▶ Problem statement
Find the line with "exact buildRow_aux i" in the records below. Copy it and every line after it, up to and including the line with "(List.range' 1 A).foldl".
--- --- ---
-- pv_equiv track=rewrite | github.com/weed478/wdi6 | zad26.py | num_gen
-- ===== SOURCE A (Python) =====
-- def num_gen(num, a, b):
--     if a != 0:
--         _num = num * 10 + 1
--         yield from num_gen(_num, a - 1, b)
--     if b != 0:
--         _num = num * 10 + 0
--         yield from num_gen(_num, a, b - 1)
--     if a == b == 0:
--         yield num
-- ===== SOURCE B (Python) =====
-- def num_gen(num, a, b):
--     # Bottom-up dynamic programming over (ones, zeros): row[j] holds every
--     # suffix value with i ones and j zeros; the answer row is scaled onto num.
--     prev = [[0]] * (b + 1)          # i = 0: the only suffix is all zeros, value 0
--     for i in range(1, a + 1):
--         row = []
--         for j in range(b + 1):
--             res = [10 ** (i + j - 1) + v for v in prev[j]]
--             if j:
--                 res += row[j - 1]
--             row.append(res)
--         prev = row
--     p = 10 ** (a + b)
--     for v in prev[b]:
--         yield num * p + v
-- ===== Notes on version B (the rewrite author's own statement) =====
-- stated objective: alternative
-- what changed: Replaces the top-down recursive generator with an iterative bottom-up dynamic-programming table over (ones, zeros) counts, scaling the final row onto num; Pre_ excludes negative a or b, on which A recurses forever (RecursionError).
import Mathlib
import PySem

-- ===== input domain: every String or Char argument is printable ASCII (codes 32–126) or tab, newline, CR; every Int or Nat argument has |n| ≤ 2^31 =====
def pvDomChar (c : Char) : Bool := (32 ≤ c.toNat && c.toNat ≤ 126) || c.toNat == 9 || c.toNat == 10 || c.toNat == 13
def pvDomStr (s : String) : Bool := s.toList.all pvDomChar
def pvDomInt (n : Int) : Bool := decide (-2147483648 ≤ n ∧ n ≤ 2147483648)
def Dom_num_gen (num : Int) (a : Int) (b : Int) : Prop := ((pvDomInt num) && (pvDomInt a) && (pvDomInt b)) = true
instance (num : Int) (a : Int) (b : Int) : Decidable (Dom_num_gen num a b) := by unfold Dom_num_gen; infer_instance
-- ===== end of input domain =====

-- B replaces A's top-down recursive generator by an iterative bottom-up DP table
-- over (ones, zeros) counts; equivalence is about the list of yielded values.

-- ===== PORT A =====
-- A's recursion on Int diverges for negative a/b (excluded by Pre_); the port
-- recurses on the Nat images, which agree with the Python on Pre_.
def numGenRec (num : Int) (a b : Nat) : List Int :=
  (if a ≠ 0 then numGenRec (num * 10 + 1) (a - 1) b else []) ++
  ((if b ≠ 0 then numGenRec (num * 10 + 0) a (b - 1) else []) ++
   (if a = 0 ∧ b = 0 then [num] else []))
termination_by a + b
decreasing_by all_goals omega

def num_gen (num : Int) (a : Int) (b : Int) : List Int :=
  numGenRec num a.toNat b.toNat

-- ===== PORT B =====
-- inner loop of Source B: build row i from row i-1 (j = 0 .. b)
def buildRow (i b : Nat) (prev : List (List Int)) : List (List Int) :=
  (List.range (b + 1)).foldl
    (fun row j =>
      let res := ((prev.getD j []).map (fun v => (10 : Int) ^ (i + j - 1) + v)) ++
                 (if j ≠ 0 then row.getD (j - 1) [] else [])
      row ++ [res]) []

def num_gen_alt (num : Int) (a : Int) (b : Int) : List Int :=
  let B := b.toNat
  let prev0 : List (List Int) := List.replicate (B + 1) [0]
  let prev := (List.range' 1 a.toNat).foldl (fun prev i => buildRow i B prev) prev0
  -- 10 ** (a + b): guarded because a negative exponent gives a float in Python (outside Pre_)
  let p : Int := if 0 ≤ a + b then (10 : Int) ^ (a + b).toNat else 0
  (prev.getD B []).map (fun v => num * p + v)

-- ===== PRECONDITION & SPEC =====
-- Pre_ excludes negative a or b, on which the Python A recurses without bound (RecursionError).
def Pre_num_gen (num : Int) (a : Int) (b : Int) : Prop := 0 ≤ a ∧ 0 ≤ b
instance (num : Int) (a : Int) (b : Int) : Decidable (Pre_num_gen num a b) := by unfold Pre_num_gen; infer_instance
def pvWitness_num_gen : Int × Int × Int := (5, 2, 1)

def Spec_num_gen (num : Int) (a : Int) (b : Int) (out : List Int) : Prop := out = num_gen_alt num a b
instance (num : Int) (a : Int) (b : Int) (out : List Int) : Decidable (Spec_num_gen num a b out) := by unfold Spec_num_gen; infer_instance

-- ===== CLAIM (what is proved, stated in full; the proofs are below) =====
def Claim_equal_num_gen : Prop := ∀ (num : Int) (a : Int) (b : Int), Dom_num_gen num a b → Pre_num_gen num a b → Spec_num_gen num a b (num_gen num a b)


-- ===== LEMMAS AND PROOFS =====

-- suffix values with i ones and j zeros, in A's emission order
def T : Nat → Nat → List Int
  | 0, _ => [0]
  | i + 1, 0 => (T i 0).map (fun v => (10 : Int) ^ i + v)
  | i + 1, j + 1 => (T i (j + 1)).map (fun v => (10 : Int) ^ (i + j + 1) + v) ++ T (i + 1) j

theorem getD_map_range (f : Nat → List Int) (n k : Nat) (h : k < n) :
    ((List.range n).map f).getD k [] = f k := by
  simp [List.getD_eq_getElem?_getD, h]

theorem numGenRec_eq_T_aux (n : Nat) : ∀ (num : Int) (a b : Nat), a + b = n →
    numGenRec num a b = (T a b).map (fun v => num * (10 : Int) ^ (a + b) + v) := by
  induction n using Nat.strong_induction_on with
  | _ n ih =>
    intro num a b h
    rw [numGenRec]
    cases a with
    | zero =>
      cases b with
      | zero => simp [T]
      | succ j =>
        rw [if_neg (show ¬((0:Nat) ≠ 0) by omega), if_pos (show (j:Nat)+1 ≠ 0 by omega),
            if_neg (show ¬((0:Nat) = 0 ∧ (j:Nat)+1 = 0) by omega)]
        simp only [Nat.add_sub_cancel, List.nil_append, List.append_nil]
        rw [ih (0 + j) (by omega) (num * 10 + 0) 0 j rfl]
        simp [T]
        ring
    | succ i =>
      cases b with
      | zero =>
        rw [if_pos (show (i:Nat)+1 ≠ 0 by omega), if_neg (show ¬((0:Nat) ≠ 0) by omega),
            if_neg (show ¬((i:Nat)+1 = 0 ∧ (0:Nat) = 0) by omega)]
        simp only [Nat.add_sub_cancel, List.append_nil]
        rw [ih (i + 0) (by omega) (num * 10 + 1) i 0 (by omega)]
        simp only [T, List.map_map]
        apply List.map_congr_left
        intro v _
        simp only [Function.comp]
        rw [show (i:Nat) + 1 + 0 = i + 1 by omega, show (i:Nat) + 0 = i by omega]
        ring
      | succ j =>
        rw [if_pos (show (i:Nat)+1 ≠ 0 by omega), if_pos (show (j:Nat)+1 ≠ 0 by omega),
            if_neg (show ¬((i:Nat)+1 = 0 ∧ (j:Nat)+1 = 0) by omega)]
        simp only [Nat.add_sub_cancel, List.append_nil]
        rw [ih (i + (j + 1)) (by omega) (num * 10 + 1) i (j + 1) rfl,
            ih ((i + 1) + j) (by omega) (num * 10 + 0) (i + 1) j rfl]
        simp only [T, List.map_append, List.map_map]
        congr 1
        · apply List.map_congr_left
          intro v _
          simp only [Function.comp]
          rw [show (i:Nat) + (j+1) = i + j + 1 by omega, show (i:Nat)+1 + (j+1) = i + j + 2 by omega]
          ring
        · apply List.map_congr_left
          intro v _
          rw [show (i:Nat)+1 + j = i + j + 1 by omega, show (i:Nat)+1 + (j+1) = i + j + 2 by omega]
          ring

theorem numGenRec_eq_T (num : Int) (a b : Nat) :
    numGenRec num a b = (T a b).map (fun v => num * (10 : Int) ^ (a + b) + v) :=
  numGenRec_eq_T_aux (a + b) num a b rfl

theorem buildRow_aux (i b : Nat) (P : List (List Int))
    (hP : ∀ j, j ≤ b → P.getD j [] = T i j) : ∀ k, k ≤ b + 1 →
    (List.range k).foldl
      (fun row j =>
        let res := ((P.getD j []).map (fun v => (10 : Int) ^ (i + 1 + j - 1) + v)) ++
                   (if j ≠ 0 then row.getD (j - 1) [] else [])
        row ++ [res]) [] = (List.range k).map (T (i + 1)) := by
  intro k
  induction k with
  | zero => simp
  | succ k ihk =>
    intro hk
    rw [List.range_succ, List.foldl_append, ihk (by omega), List.foldl_cons, List.foldl_nil,
        List.map_append]
    rw [hP k (by omega)]
    cases k with
    | zero => simp [T]
    | succ j =>
      rw [if_pos (show (j+1:Nat) ≠ 0 by omega),
          show i + 1 + (j + 1) - 1 = i + j + 1 by omega, Nat.add_sub_cancel,
          getD_map_range (T (i+1)) (j+1) j (by omega)]
      simp [T]

theorem buildRow_eq (i b : Nat) :
    buildRow (i + 1) b ((List.range (b + 1)).map (T i)) =
      (List.range (b + 1)).map (T (i + 1)) := by
  unfold buildRow
  exact buildRow_aux i b _ (fun j hj => getD_map_range (T i) (b + 1) j (by omega)) (b + 1) (le_refl _)

theorem rows_eq (A b : Nat) :
    (List.range' 1 A).foldl (fun prev i => buildRow i b prev) (List.replicate (b + 1) [0]) =
      (List.range (b + 1)).map (T A) := by
  induction A with
  | zero =>
    simp only [List.range', List.foldl_nil]
    rw [show (List.range (b+1)).map (T 0) = (List.range (b+1)).map (fun _ => ([0] : List Int))
        from List.map_congr_left (fun x _ => by simp [T])]
    rw [List.map_const', List.length_range]
  | succ A ihA =>
    rw [List.range'_concat, List.foldl_append, ihA, List.foldl_cons, List.foldl_nil,
        show 1 + 1 * A = A + 1 by omega, buildRow_eq]

-- ===== VERDICT (by name: the statement is the Claim_ definition above) =====
theorem num_gen_spec : Claim_equal_num_gen := by
  intro num a b _ hpre
  obtain ⟨ha, hb⟩ := hpre
  show num_gen num a b = num_gen_alt num a b
  simp only [num_gen, num_gen_alt]
  rw [rows_eq, getD_map_range _ _ _ (by omega), numGenRec_eq_T,
      if_pos (by omega : (0:Int) ≤ a + b), Int.toNat_add ha hb]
--- --- ---
▶ Task output
  exact buildRow_aux i b _ (fun j hj => getD_map_range (T i) (b + 1) j (by omega)) (b + 1) (le_refl _)

theorem rows_eq (A b : Nat) :
    (List.range' 1 A).foldl (fun prev i => buildRow i b prev) (List.replicate (b + 1) [0]) =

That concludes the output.